Greekness expressed itself primarily through the gymnasium, but there were also other institutions which catered for the private and social life of the citizens of hellenistic cities, both new and old. These were especially important in the new cities with their mixed populations and absence of traditions but they were also an integral part of life in the older cities. These associations are known as eranoi, thiasoi, and also by special names, such as Poseidoniastai, linking them with some particular deity worshipped as the patron of the association and the strong feeling of devotion to such bodies by their members comes out clearly from the inscriptional evidence. Here is an example from second-century Rhodes:

In the priesthood of Theophanes, the chief eranistes being Menecrates son of Cibyratas, on the 26th day of Hyacinthius, the following eranistai promised contributions for the rebuilding of the wall and the monuments which fell down in the earthquake: Menecrates son of Cibyratas [undertook] to rebuild the wall and monuments at his own expense. The money coming from the [other] sums promised will be at the society’s disposal. . . [Dion]jydus 10 . . . (here the inscription breaks off) (Syll., 1116).
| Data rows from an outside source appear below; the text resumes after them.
theorem scan_eq : ∀ (fuel : Nat) (L i t : Int), 0 < L → 1 ≤ i → i ≤ 2*L - 1 → t*2 = i*(i+1) →
    (2*L - 1 - i).toNat < fuel →
    ∃ m, (PySem.List.pyRange i (2*L+1) 1).find?
          (fun j => PySem.Int.mod (PySem.Int.floordiv (j*(j+1)) 2) L == 0) = some m
      ∧ pvMinIdxGo fuel L i t = m ∧ i ≤ m := by
  intro fuel
  induction fuel with
  | zero => intro L i t hL hi hub ht hf; omega
  | succ n ih =>
    intro L i t hL hi hub ht hf
    have hcons : PySem.List.pyRange i (2*L+1) 1 = i :: PySem.List.pyRange (i+1) (2*L+1) 1 :=
      PySem.List.pyRange_one_cons (by omega)
    have hdiv : PySem.Int.floordiv (i*(i+1)) 2 = t := by
      rw [PySem.Int.floordiv_eq_iff_of_pos (by norm_num)]
      constructor
      · linarith [ht]
      · linarith [ht]
    by_cases hm : PySem.Int.mod t L = 0
    · have hpredT : ((fun j => PySem.Int.mod (PySem.Int.floordiv (j*(j+1)) 2) L == 0) i) = true := by
        show (PySem.Int.mod (PySem.Int.floordiv (i*(i+1)) 2) L == 0) = true
        rw [hdiv]
        simp only [beq_iff_eq]
        exact hm
      refine ⟨i, ?_, ?_, le_refl i⟩
      · rw [hcons]
        exact List.find?_cons_of_pos hpredT
      · simp only [pvMinIdxGo]
        rw [if_neg (not_not_intro hm)]
    · have hne : i ≠ 2*L - 1 := by
        intro hEq
        apply hm
        have h2 : t * 2 = (L*(2*L-1)) * 2 := by
          rw [hEq] at ht
          linear_combination ht
        have ht' : t = L * (2*L-1) := mul_right_cancel₀ (by norm_num) h2
        rw [PySem.Int.mod_eq_zero_iff_dvd, ht']
        exact Dvd.intro _ rfl
      obtain ⟨m, hfind, hgo, hle⟩ := ih L (i+1) (t+(i+1)) hL (by omega) (by omega)
        (by linear_combination ht) (by omega)
      have hpredF : ¬ (((fun j => PySem.Int.mod (PySem.Int.floordiv (j*(j+1)) 2) L == 0) i) = true) := by
        show ¬ ((PySem.Int.mod (PySem.Int.floordiv (i*(i+1)) 2) L == 0) = true)
        rw [hdiv]
        simp only [beq_iff_eq]
        exact hm
      refine ⟨m, ?_, ?_, by omega⟩
      · rw [hcons]
        refine Eq.trans ?_ hfind
        exact List.find?_cons_of_neg hpredF
      · simp only [pvMinIdxGo]
        rw [if_pos hm]
        exact hgo

-- proof-side names for the two loop bodies (definitionally the lambdas in the ports)
def pvStepA (ans : Int) (s : String) : Int :=
  let n := pvLpsA s
  match (PySem.List.pyRange 1 (2*n+1) 1).find?
      (fun i => PySem.Int.mod (PySem.Int.floordiv (i*(i+1)) 2) n == 0) with
  | some i => pvLcmA i ans
  | none => ans

def pvStepB (st : Int × PySem.Set Int) (s : String) : Int × PySem.Set Int :=
  let L := PySem.Str.len s
  if L ≠ 0 ∧ ¬ L ∈ st.2 then
    let m := pvMinIdx L
    (PySem.Int.floordiv (st.1 * m) (pvGcdB st.1 m), PySem.Set.add st.2 L)
  else st

theorem main_fold : ∀ (lst : List String) (ans : Int) (seen : PySem.Set Int),
    0 < ans → (∀ L ∈ seen, pvMinIdx L ∣ ans) →
    lst.foldl (fun ans s =>
      let n := pvLpsA s
      match (PySem.List.pyRange 1 (2*n+1) 1).find?
          (fun i => PySem.Int.mod (PySem.Int.floordiv (i*(i+1)) 2) n == 0) with
      | some i => pvLcmA i ans
      | none => ans) ans
    = (lst.foldl (fun (st : Int × PySem.Set Int) s =>
        let L := PySem.Str.len s
        if L ≠ 0 ∧ ¬ L ∈ st.2 then
          let m := pvMinIdx L
          (PySem.Int.floordiv (st.1 * m) (pvGcdB st.1 m), PySem.Set.add st.2 L)
        else st) (ans, seen)).1 := by
  intro lst
  induction lst with
  | nil => intro ans seen h hinv; rfl
  | cons s rest ih =>
    intro ans seen hpos hinv
    show List.foldl pvStepA ans (s :: rest) = (List.foldl pvStepB (ans, seen) (s :: rest)).1
    rw [List.foldl_cons, List.foldl_cons]
    have hlen : PySem.Str.len s = (s.toList.length : Int) := by
      simp [PySem.Str.len_eq]
    have hL0 : 0 ≤ PySem.Str.len s := by rw [hlen]; positivity
    by_cases hL : PySem.Str.len s = 0
    · have hA : pvStepA ans s = ans := by
        show (match (PySem.List.pyRange 1 (2 * pvLpsA s + 1) 1).find?
              (fun i => PySem.Int.mod (PySem.Int.floordiv (i*(i+1)) 2) (pvLpsA s) == 0) with
          | some i => pvLcmA i ans
          | none => ans) = ans
        rw [pvLpsA_eq, hL, PySem.List.pyRange_one_eq_nil (by omega)]
        rfl
      have hB : pvStepB (ans, seen) s = (ans, seen) := by
        show (if PySem.Str.len s ≠ 0 ∧ ¬ PySem.Str.len s ∈ seen then
            (PySem.Int.floordiv (ans * pvMinIdx (PySem.Str.len s)) (pvGcdB ans (pvMinIdx (PySem.Str.len s))),
              PySem.Set.add seen (PySem.Str.len s))
          else (ans, seen)) = (ans, seen)
        rw [if_neg (fun h => h.1 hL)]
      rw [hA, hB]
      exact ih ans seen hpos hinv
    · have hLpos : 0 < PySem.Str.len s := by omega
      obtain ⟨m, hfind, hgo, hm1⟩ := scan_eq (2 * PySem.Str.len s).toNat (PySem.Str.len s) 1 1
        hLpos (le_refl 1) (by omega) (by ring) (by omega)
      have hpm : pvMinIdx (PySem.Str.len s) = m := hgo
      have hmpos : 0 < m := by omega
      have hA : pvStepA ans s = pvLcmA m ans := by
        show (match (PySem.List.pyRange 1 (2 * pvLpsA s + 1) 1).find?
              (fun i => PySem.Int.mod (PySem.Int.floordiv (i*(i+1)) 2) (pvLpsA s) == 0) with
          | some i => pvLcmA i ans
          | none => ans) = pvLcmA m ans
        rw [pvLpsA_eq, hfind]
      by_cases hmem : PySem.Str.len s ∈ seen
      · have hdvd : m ∣ ans := by rw [← hpm]; exact hinv _ hmem
        have hdvdN : m.toNat ∣ ans.toNat := by
          have h' := hdvd
          rw [← Int.toNat_of_nonneg (le_of_lt hmpos), ← Int.toNat_of_nonneg (le_of_lt hpos)] at h'
          exact_mod_cast h'
        have hlcm : pvLcmA m ans = ans := by
          rw [pvLcmA_eq m ans hmpos hpos]
          have hl : Nat.lcm m.toNat ans.toNat = ans.toNat :=
            Nat.dvd_antisymm (Nat.lcm_dvd hdvdN dvd_rfl) (Nat.dvd_lcm_right _ _)
          rw [hl, Int.toNat_of_nonneg (le_of_lt hpos)]
        have hB : pvStepB (ans, seen) s = (ans, seen) := by
          show (if PySem.Str.len s ≠ 0 ∧ ¬ PySem.Str.len s ∈ seen then
              (PySem.Int.floordiv (ans * pvMinIdx (PySem.Str.len s)) (pvGcdB ans (pvMinIdx (PySem.Str.len s))),
                PySem.Set.add seen (PySem.Str.len s))
            else (ans, seen)) = (ans, seen)
          rw [if_neg (fun h => h.2 hmem)]
        rw [hA, hlcm, hB]
        exact ih ans seen hpos hinv
      · have hB : pvStepB (ans, seen) s
            = (((Nat.lcm ans.toNat m.toNat : Nat) : Int), PySem.Set.add seen (PySem.Str.len s)) := by
          show (if PySem.Str.len s ≠ 0 ∧ ¬ PySem.Str.len s ∈ seen then
              (PySem.Int.floordiv (ans * pvMinIdx (PySem.Str.len s)) (pvGcdB ans (pvMinIdx (PySem.Str.len s))),
                PySem.Set.add seen (PySem.Str.len s))
            else (ans, seen))
            = (((Nat.lcm ans.toNat m.toNat : Nat) : Int), PySem.Set.add seen (PySem.Str.len s))
          rw [if_pos ⟨hL, hmem⟩, hpm, pvLcmB_eq ans m hpos hmpos]
        have hAval : pvLcmA m ans = ((Nat.lcm ans.toNat m.toNat : Nat) : Int) := by
          rw [pvLcmA_eq m ans hmpos hpos, Nat.lcm_comm]
        have hposN : 0 < ((Nat.lcm ans.toNat m.toNat : Nat) : Int) := by
          have hne : Nat.lcm ans.toNat m.toNat ≠ 0 :=
            Nat.lcm_ne_zero (by omega) (by omega)
          omega
        have hinv' : ∀ L ∈ PySem.Set.add seen (PySem.Str.len s),
            pvMinIdx L ∣ ((Nat.lcm ans.toNat m.toNat : Nat) : Int) := by
          intro L hLmem
          rcases (PySem.Set.mem_add seen (PySem.Str.len s) L).mp hLmem with hold | hnew
          · refine dvd_trans (hinv L hold) ?_
            have hd : (ans.toNat : Int) ∣ ((Nat.lcm ans.toNat m.toNat : Nat) : Int) :=
              Int.natCast_dvd_natCast.mpr (Nat.dvd_lcm_left _ _)
            rwa [Int.toNat_of_nonneg (le_of_lt hpos)] at hd
          · rw [hnew, hpm]
            have hd : (m.toNat : Int) ∣ ((Nat.lcm ans.toNat m.toNat : Nat) : Int) :=
              Int.natCast_dvd_natCast.mpr (Nat.dvd_lcm_right _ _)
            rwa [Int.toNat_of_nonneg (le_of_lt hmpos)] at hd
        rw [hA, hAval, hB]
        exact ih _ _ hposN hinv'

-- ===== VERDICT (by name: the statement is the Claim_ definition above) =====
theorem solve_spec : Claim_equal_solve := by
  intro A _
  unfold Spec_solve solve solve_alt
  rw [main_fold A 1 PySem.Set.empty one_pos (by intro L hL; cases hL)]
The ‘walls’ are those of the clubhouse, the ‘monuments’ the graves of past members, for such guilds frequently combined the functions of a friendly society, dining club and burial club. In a city like Rhodes they were an important element in private life and in the new centres of the far east they were a means of building new loyalties in what was at first a rather drab and alien world. What is more, they were far less exclusive and purely ‘hellenic’ than the gymnasia. Though their structure and procedures often seem to imitate those of the city, they were catholic in their membership, and frequently included both Greeks and barbarians, free men and slaves, men and women. They gave opportunities for mixing which were less easy within the framework of the city institutions.
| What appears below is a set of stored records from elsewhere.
-- pv_equiv track=rewrite | github.com/MrBrantCode/unitest_baseline | mut_generate/mist_train_taco/taco_225/solution.py | minimize_angry_comments
-- ===== SOURCE A (Python) =====
-- def minimize_angry_comments(s, x, y):
--     c0 = 0
--     c1 = 0
--     r = 0
--     for i in s:
--         if i == '0':
--             c0 += 1
--         else:
--             r += c0 * x
--             c1 += 1
--     z0 = 0
--     for i in range(len(s) - 1, -1, -1):
--         if s[i] == '0':
--             z0 += 1
--         else:
--             r += z0 * y
--     ans = r
--     l0 = 0
--     l1 = 0
--     for i in s:
--         if i == '?':
--             r -= l0 * x + c0 * y
--             c1 -= 1
--             r += l1 * y + c1 * x
--             l0 += 1
--         elif i == '0':
--             l0 += 1
--             c0 -= 1
--         else:
--             l1 += 1
--             c1 -= 1
--         ans = min(ans, r)
--     return ans
-- ===== SOURCE B (Python) =====
-- def _cost(s, x, y, k):
--     # total weighted pair cost of the assignment where the first k '?' become '0'
--     # and the rest become '1' (non-'0' characters count as '1', as in A)
--     z = 0
--     o = 0
--     c = 0
--     seen = 0
--     for ch in s:
--         if ch == '?':
--             seen += 1
--             if seen <= k:
--                 c += o * y
--                 z += 1
--             else:
--                 c += z * x
--                 o += 1
--         elif ch == '0':
--             c += o * y
--             z += 1
--         else:
--             c += z * x
--             o += 1
--     return c
--
--
-- def minimize_angry_comments(s, x, y):
--     q = sum(1 for ch in s if ch == '?')
--     best = _cost(s, x, y, 0)
--     for k in range(1, q + 1):
--         best = min(best, _cost(s, x, y, k))
--     return best
-- ===== Notes on version B (the rewrite author's own statement) =====
-- stated objective: alternative
-- what changed: Replaces A's single incremental sweep (maintaining running prefix/suffix counters and updating the cost in place at each '?') by an independent recomputation: for each threshold k from 0 to the number of '?', the cost of the assignment 'first k ? become 0, the rest 1' is computed from scratch by one prefix-count scan, and the minimum is returned.
import Mathlib
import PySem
In public life the Greeks and Macedonians formed the ruling class. They were a closed circle to which natives gained access only gradually and in very small numbers – and then usually only by the difficult method of turning themselves culturally into Greeks. The creation of this ruling class was the direct outcome of the decisions taken by the armies and generals of Alexander, who after his death decisively rejected his policy of racial fusion and very soon expelled all Medes and Persians from positions of authority. The setting-up of the monarchies did not alter this attitude. It has been calculated that even in the Seleucid kingdom, which faced the greatest problems of cultural conflict, after two generations there were never more than 2.5 per cent of natives in positions of authority (out of a sample of several hundred names) and most of this 2.5 per cent were officers commanding local units (see p. 125). This was not due to incompetence or reluctance to serve on the part of the easterners, as some have argued, but to the firm determination of the Greeks and Macedonians to enjoy the spoils of victory.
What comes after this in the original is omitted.